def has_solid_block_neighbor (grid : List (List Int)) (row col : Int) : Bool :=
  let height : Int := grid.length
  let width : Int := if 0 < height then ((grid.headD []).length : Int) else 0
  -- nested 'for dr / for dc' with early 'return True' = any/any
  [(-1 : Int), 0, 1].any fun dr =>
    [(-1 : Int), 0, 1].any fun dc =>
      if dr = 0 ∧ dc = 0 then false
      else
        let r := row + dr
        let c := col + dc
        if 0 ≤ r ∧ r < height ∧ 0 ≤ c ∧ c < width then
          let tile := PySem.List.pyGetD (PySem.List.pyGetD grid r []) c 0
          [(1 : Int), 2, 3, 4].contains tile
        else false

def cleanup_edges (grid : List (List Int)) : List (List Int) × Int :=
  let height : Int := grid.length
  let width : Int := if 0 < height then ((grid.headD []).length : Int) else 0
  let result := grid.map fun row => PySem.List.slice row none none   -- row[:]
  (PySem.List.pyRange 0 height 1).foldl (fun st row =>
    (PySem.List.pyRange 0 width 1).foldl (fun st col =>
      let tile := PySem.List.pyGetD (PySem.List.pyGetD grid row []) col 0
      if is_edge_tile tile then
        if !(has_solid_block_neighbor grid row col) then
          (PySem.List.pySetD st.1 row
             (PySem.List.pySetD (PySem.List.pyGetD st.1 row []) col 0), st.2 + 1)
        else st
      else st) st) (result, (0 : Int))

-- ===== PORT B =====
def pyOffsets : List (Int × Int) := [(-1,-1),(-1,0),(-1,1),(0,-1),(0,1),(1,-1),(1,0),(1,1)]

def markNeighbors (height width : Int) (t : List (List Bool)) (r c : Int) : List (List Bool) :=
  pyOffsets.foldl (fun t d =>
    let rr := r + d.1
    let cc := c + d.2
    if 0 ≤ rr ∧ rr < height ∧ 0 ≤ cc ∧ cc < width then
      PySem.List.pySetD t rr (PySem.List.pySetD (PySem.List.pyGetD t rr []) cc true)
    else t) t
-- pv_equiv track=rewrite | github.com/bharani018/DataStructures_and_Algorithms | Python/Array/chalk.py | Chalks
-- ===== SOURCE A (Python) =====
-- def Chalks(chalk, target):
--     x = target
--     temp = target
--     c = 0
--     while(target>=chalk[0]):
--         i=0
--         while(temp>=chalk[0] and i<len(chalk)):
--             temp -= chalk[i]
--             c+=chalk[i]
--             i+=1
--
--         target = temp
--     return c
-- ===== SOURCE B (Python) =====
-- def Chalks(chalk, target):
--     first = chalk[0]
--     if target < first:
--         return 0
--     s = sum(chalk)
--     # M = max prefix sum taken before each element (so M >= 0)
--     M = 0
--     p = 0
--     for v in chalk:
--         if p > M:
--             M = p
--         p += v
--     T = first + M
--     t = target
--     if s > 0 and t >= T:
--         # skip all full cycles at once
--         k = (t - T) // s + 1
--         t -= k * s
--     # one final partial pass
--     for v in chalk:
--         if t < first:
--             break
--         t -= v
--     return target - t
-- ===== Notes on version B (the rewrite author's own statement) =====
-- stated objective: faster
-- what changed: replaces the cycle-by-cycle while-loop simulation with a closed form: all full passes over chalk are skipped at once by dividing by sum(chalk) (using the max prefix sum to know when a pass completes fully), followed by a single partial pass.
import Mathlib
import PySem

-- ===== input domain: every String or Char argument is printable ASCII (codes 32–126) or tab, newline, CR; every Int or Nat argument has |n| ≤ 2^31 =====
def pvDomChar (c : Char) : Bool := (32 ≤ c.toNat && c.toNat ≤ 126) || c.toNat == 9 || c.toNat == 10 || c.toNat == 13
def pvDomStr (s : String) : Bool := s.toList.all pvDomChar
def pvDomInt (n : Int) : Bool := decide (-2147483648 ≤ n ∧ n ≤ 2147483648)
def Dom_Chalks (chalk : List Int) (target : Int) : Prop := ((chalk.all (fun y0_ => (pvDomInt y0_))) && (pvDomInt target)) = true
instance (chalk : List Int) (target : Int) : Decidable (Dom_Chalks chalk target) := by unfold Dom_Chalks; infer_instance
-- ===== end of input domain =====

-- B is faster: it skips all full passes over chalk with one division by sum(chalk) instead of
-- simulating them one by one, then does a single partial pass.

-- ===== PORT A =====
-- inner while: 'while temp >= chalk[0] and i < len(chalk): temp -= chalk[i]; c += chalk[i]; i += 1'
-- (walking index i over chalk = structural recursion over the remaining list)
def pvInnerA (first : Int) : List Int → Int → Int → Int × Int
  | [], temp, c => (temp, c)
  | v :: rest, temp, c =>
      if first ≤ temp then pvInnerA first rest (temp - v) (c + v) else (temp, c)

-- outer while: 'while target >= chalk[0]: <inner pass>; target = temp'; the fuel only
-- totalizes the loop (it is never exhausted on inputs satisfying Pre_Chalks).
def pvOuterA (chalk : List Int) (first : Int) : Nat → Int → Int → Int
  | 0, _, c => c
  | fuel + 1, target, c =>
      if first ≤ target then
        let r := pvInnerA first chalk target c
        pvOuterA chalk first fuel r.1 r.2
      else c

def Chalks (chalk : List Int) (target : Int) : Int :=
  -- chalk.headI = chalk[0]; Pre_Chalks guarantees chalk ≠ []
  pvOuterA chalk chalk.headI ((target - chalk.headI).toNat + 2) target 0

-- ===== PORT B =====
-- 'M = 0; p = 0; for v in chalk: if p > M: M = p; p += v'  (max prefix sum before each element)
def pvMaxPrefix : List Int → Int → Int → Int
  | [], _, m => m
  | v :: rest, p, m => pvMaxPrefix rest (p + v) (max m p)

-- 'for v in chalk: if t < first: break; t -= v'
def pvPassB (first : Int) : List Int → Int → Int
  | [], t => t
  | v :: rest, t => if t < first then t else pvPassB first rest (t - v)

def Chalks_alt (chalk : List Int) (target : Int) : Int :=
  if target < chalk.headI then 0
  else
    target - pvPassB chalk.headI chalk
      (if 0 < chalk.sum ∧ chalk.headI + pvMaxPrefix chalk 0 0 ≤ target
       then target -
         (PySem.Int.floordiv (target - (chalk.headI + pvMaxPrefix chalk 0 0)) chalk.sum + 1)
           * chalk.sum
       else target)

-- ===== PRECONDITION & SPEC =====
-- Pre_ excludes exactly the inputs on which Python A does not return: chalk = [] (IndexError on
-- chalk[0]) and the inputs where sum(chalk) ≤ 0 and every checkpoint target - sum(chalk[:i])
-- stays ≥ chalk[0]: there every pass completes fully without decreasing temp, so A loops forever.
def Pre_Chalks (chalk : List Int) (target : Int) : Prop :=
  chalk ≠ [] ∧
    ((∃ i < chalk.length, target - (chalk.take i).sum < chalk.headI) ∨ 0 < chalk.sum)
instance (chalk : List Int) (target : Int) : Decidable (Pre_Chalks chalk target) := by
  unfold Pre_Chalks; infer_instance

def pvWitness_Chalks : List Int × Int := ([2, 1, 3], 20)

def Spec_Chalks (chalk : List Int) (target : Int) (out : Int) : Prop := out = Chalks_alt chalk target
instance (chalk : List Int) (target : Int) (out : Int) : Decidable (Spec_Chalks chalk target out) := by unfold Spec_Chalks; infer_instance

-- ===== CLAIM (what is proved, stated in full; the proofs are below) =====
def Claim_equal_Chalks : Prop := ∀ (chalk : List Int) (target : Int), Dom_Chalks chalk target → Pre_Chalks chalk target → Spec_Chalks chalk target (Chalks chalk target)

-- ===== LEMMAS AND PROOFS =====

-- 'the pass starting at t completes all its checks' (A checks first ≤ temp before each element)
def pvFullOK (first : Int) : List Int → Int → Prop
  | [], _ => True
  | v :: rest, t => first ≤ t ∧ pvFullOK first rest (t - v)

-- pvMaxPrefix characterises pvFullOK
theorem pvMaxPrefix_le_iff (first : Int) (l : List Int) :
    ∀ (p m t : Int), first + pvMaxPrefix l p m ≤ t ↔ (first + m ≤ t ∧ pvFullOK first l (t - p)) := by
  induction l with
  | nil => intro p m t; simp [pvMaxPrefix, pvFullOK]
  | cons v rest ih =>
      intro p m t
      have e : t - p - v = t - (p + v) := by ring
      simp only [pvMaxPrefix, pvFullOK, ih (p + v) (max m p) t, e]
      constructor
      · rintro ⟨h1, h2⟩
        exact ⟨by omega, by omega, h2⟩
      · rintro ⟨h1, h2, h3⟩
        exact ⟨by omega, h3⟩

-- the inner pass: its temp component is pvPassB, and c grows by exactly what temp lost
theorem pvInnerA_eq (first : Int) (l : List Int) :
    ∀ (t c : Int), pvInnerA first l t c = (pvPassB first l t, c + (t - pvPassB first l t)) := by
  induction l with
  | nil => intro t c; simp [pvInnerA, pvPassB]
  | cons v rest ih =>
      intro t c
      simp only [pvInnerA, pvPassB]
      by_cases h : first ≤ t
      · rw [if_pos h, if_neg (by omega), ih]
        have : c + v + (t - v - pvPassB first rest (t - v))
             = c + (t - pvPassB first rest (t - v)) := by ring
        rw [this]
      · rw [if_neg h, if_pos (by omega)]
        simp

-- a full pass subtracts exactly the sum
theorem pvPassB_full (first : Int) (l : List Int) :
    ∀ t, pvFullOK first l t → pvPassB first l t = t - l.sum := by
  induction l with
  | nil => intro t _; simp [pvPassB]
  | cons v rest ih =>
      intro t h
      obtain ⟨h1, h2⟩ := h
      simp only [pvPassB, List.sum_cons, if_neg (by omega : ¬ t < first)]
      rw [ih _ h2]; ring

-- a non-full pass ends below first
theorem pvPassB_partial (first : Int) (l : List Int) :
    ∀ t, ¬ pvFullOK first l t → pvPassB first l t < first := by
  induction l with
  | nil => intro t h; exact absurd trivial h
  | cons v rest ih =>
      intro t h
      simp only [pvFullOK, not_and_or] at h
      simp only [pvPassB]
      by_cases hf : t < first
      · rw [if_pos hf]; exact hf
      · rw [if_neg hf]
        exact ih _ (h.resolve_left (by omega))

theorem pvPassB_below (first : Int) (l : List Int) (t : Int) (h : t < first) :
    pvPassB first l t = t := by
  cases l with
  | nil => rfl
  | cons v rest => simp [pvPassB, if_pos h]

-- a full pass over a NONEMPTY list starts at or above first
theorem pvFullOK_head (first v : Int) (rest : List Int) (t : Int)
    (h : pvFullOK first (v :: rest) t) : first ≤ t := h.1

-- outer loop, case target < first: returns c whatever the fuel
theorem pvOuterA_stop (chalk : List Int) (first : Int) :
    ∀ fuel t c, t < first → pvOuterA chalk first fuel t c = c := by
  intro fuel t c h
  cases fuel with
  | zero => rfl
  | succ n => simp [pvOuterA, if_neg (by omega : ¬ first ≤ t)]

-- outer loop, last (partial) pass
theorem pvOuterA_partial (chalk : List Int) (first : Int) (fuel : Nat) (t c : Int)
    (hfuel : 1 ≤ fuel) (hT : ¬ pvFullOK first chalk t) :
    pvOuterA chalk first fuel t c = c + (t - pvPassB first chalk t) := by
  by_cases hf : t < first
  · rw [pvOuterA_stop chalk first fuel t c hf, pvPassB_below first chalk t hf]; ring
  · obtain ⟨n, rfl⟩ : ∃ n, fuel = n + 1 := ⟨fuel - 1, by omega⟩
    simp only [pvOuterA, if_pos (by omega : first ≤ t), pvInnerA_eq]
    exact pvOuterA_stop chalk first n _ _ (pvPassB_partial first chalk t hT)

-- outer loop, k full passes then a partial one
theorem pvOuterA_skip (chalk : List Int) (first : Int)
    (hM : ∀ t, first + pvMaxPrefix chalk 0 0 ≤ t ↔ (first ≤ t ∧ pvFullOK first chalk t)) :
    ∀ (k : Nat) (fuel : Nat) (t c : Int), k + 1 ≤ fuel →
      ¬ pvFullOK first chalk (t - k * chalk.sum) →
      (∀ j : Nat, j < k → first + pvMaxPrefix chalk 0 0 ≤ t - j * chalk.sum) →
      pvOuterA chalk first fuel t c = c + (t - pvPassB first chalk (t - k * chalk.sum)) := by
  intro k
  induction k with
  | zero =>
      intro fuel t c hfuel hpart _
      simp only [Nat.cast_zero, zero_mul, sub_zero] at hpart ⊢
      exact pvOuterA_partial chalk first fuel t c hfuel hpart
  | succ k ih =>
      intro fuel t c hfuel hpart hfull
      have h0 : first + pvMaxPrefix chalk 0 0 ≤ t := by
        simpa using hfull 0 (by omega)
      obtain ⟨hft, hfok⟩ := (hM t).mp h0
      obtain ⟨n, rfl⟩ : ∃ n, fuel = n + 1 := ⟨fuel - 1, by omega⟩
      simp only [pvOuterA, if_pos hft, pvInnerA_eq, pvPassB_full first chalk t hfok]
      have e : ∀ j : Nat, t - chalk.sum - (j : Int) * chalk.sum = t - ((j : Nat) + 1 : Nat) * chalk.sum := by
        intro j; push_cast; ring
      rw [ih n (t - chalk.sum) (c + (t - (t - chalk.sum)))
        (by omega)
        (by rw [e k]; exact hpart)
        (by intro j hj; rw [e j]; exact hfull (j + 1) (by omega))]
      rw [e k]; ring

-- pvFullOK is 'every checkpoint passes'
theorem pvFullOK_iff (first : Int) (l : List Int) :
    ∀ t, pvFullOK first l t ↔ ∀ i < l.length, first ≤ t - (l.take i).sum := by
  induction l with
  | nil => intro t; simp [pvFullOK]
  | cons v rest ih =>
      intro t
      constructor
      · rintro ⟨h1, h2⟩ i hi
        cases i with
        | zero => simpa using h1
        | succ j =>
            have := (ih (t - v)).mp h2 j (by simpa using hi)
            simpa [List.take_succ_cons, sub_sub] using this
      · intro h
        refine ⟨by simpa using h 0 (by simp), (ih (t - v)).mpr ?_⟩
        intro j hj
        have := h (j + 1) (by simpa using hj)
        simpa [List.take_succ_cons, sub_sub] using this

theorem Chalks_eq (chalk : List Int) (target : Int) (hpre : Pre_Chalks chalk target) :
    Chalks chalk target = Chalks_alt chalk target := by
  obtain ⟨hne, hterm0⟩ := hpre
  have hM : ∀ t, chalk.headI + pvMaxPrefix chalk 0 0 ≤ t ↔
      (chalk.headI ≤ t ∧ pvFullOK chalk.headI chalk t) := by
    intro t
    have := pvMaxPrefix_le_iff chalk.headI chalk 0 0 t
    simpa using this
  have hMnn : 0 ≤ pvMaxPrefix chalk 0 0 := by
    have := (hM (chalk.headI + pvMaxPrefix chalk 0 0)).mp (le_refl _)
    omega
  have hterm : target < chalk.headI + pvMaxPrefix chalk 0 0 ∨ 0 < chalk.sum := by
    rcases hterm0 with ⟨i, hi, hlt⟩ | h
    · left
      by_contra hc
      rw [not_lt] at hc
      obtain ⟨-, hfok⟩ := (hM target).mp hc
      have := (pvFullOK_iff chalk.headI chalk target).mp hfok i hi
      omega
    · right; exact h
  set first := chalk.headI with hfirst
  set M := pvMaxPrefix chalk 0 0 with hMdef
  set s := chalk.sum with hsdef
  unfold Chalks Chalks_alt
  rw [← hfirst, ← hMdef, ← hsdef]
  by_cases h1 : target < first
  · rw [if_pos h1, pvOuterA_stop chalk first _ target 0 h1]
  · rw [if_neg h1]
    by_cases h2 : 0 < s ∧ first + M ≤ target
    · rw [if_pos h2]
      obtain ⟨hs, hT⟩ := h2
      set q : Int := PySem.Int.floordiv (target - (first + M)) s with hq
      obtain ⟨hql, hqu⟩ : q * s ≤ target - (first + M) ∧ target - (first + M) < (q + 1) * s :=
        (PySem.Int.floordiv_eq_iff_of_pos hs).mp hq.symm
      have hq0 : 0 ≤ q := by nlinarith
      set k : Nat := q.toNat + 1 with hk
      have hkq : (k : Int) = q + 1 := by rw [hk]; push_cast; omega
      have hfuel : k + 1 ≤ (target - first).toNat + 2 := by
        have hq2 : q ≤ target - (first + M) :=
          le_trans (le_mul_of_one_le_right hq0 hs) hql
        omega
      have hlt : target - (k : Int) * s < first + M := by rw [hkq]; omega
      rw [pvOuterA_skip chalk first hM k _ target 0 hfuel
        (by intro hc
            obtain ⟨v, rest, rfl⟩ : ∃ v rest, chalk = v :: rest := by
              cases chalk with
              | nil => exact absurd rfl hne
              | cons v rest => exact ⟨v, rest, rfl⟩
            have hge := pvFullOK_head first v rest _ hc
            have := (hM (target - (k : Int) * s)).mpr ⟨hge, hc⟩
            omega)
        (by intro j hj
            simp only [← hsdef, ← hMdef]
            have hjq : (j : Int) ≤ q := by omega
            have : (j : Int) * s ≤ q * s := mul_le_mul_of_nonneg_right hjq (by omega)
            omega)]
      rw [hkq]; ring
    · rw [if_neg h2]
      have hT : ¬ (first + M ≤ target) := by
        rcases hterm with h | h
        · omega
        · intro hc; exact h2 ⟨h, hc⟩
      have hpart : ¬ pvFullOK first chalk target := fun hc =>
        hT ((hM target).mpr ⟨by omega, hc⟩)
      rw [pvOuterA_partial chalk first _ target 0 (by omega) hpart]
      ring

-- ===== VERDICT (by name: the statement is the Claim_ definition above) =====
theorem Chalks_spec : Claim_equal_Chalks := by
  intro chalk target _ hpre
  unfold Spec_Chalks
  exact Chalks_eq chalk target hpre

→ Exercise aim
Extract the lines above from the one containing "rw [← hfirst, ← hMdef, ← hsdef]" to the last line, both included, exactly as written.

→ Answer below
  rw [← hfirst, ← hMdef, ← hsdef]
  by_cases h1 : target < first
  · rw [if_pos h1, pvOuterA_stop chalk first _ target 0 h1]
  · rw [if_neg h1]
    by_cases h2 : 0 < s ∧ first + M ≤ target
    · rw [if_pos h2]
      obtain ⟨hs, hT⟩ := h2
      set q : Int := PySem.Int.floordiv (target - (first + M)) s with hq
      obtain ⟨hql, hqu⟩ : q * s ≤ target - (first + M) ∧ target - (first + M) < (q + 1) * s :=
        (PySem.Int.floordiv_eq_iff_of_pos hs).mp hq.symm
      have hq0 : 0 ≤ q := by nlinarith
      set k : Nat := q.toNat + 1 with hk
      have hkq : (k : Int) = q + 1 := by rw [hk]; push_cast; omega
      have hfuel : k + 1 ≤ (target - first).toNat + 2 := by
        have hq2 : q ≤ target - (first + M) :=
          le_trans (le_mul_of_one_le_right hq0 hs) hql
        omega
      have hlt : target - (k : Int) * s < first + M := by rw [hkq]; omega
      rw [pvOuterA_skip chalk first hM k _ target 0 hfuel
        (by intro hc
            obtain ⟨v, rest, rfl⟩ : ∃ v rest, chalk = v :: rest := by
              cases chalk with
              | nil => exact absurd rfl hne
              | cons v rest => exact ⟨v, rest, rfl⟩
            have hge := pvFullOK_head first v rest _ hc
            have := (hM (target - (k : Int) * s)).mpr ⟨hge, hc⟩
            omega)
        (by intro j hj
            simp only [← hsdef, ← hMdef]
            have hjq : (j : Int) ≤ q := by omega
            have : (j : Int) * s ≤ q * s := mul_le_mul_of_nonneg_right hjq (by omega)
            omega)]
      rw [hkq]; ring
    · rw [if_neg h2]
      have hT : ¬ (first + M ≤ target) := by
        rcases hterm with h | h
        · omega
        · intro hc; exact h2 ⟨h, hc⟩
      have hpart : ¬ pvFullOK first chalk target := fun hc =>
        hT ((hM target).mpr ⟨by omega, hc⟩)
      rw [pvOuterA_partial chalk first _ target 0 (by omega) hpart]
      ring

-- ===== VERDICT (by name: the statement is the Claim_ definition above) =====
theorem Chalks_spec : Claim_equal_Chalks := by
  intro chalk target _ hpre
  unfold Spec_Chalks
  exact Chalks_eq chalk target hpre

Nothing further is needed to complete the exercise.